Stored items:

###

-- pv_equiv track=rewrite | github.com/ffffibo/tdw-creditroll | rescan_credits.py | split_names
-- ===== SOURCE A (Python) =====
-- def split_names(text):
--     parts = []
--     for line in text.split('\n'):
--         line = line.strip()
--         if not line:
--             continue
--         for name in line.split(','):
--             name = name.strip()
--             if name:
--                 parts.append(name)
--     return parts
-- ===== SOURCE B (Python) =====
-- def split_names(text):
--     # One flat pass: fold newlines into commas, split once, strip and drop empties.
--     return [name for name in
--             (token.strip() for token in text.replace('\n', ',').split(','))
--             if name]
-- ===== Notes on version B (the rewrite author's own statement) =====
-- stated objective: idiomatic
-- what changed: Replaces A's nested per-line-then-per-comma loops with a single flat pass: newlines are folded into commas by replace, the text is split once, and a comprehension strips each token and drops empties.
import Mathlib
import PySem

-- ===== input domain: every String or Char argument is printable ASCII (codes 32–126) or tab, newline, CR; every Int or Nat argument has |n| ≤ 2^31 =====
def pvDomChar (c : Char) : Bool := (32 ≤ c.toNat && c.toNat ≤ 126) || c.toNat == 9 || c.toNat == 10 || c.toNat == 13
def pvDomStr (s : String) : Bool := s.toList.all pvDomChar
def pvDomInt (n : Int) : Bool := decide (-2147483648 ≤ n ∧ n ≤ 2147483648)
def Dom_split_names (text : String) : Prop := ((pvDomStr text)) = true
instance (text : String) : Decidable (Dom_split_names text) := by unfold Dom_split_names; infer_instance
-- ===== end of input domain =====

-- B replaces A's nested line/comma loops with one flat pass: newlines folded into commas by replace, a single split, strip+filter; same return value (idiomatic restructuring).


-- ===== PORT A =====
-- Strings are handled via PySem.Chars on `toList` (PySem's string model); the collected
-- names are turned back into `String` with `String.ofList` at the return boundary.
def split_names (text : String) : List String :=
  (((PySem.Chars.split? text.toList ['\n']).getD []).foldl
    (fun parts line =>
      let line := PySem.Chars.strip line
      if line = [] then parts
      else ((PySem.Chars.split? line [',']).getD []).foldl
        (fun parts name =>
          let name := PySem.Chars.strip name
          if name = [] then parts else parts ++ [name]) parts)
    []).map String.ofList

-- ===== PORT B =====
def split_names_alt (text : String) : List String :=
  ((((PySem.Chars.split? (PySem.Chars.replace text.toList ['\n'] [',']) [',']).getD []).map
      PySem.Chars.strip).filter (fun n => n ≠ [])).map String.ofList

-- ===== PRECONDITION & SPEC =====
def Spec_split_names (text : String) (out : List String) : Prop := out = split_names_alt text
instance (text : String) (out : List String) : Decidable (Spec_split_names text out) := by unfold Spec_split_names; infer_instance

-- ===== CLAIM (what is proved, stated in full; the proofs are below) =====
def Claim_equal_split_names : Prop := ∀ (text : String), Dom_split_names text → Spec_split_names text (split_names text)

-- ===== LEMMAS AND PROOFS =====

def splitCh (d : Char) : List Char → List Char × List (List Char)
  | [] => ([], [])
  | c :: t =>
    let p := splitCh d t
    if c = d then ([], p.1 :: p.2) else (c :: p.1, p.2)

###

Among the records above, only the lines between the line holding "line = line.strip()" and the line holding "-- stated objective: idiomatic", inclusive, are to be output, exactly as written.

--         line = line.strip()
--         if not line:
--             continue
--         for name in line.split(','):
--             name = name.strip()
--             if name:
--                 parts.append(name)
--     return parts
-- ===== SOURCE B (Python) =====
-- def split_names(text):
--     # One flat pass: fold newlines into commas, split once, strip and drop empties.
--     return [name for name in
--             (token.strip() for token in text.replace('\n', ',').split(','))
--             if name]
-- ===== Notes on version B (the rewrite author's own statement) =====
-- stated objective: idiomatic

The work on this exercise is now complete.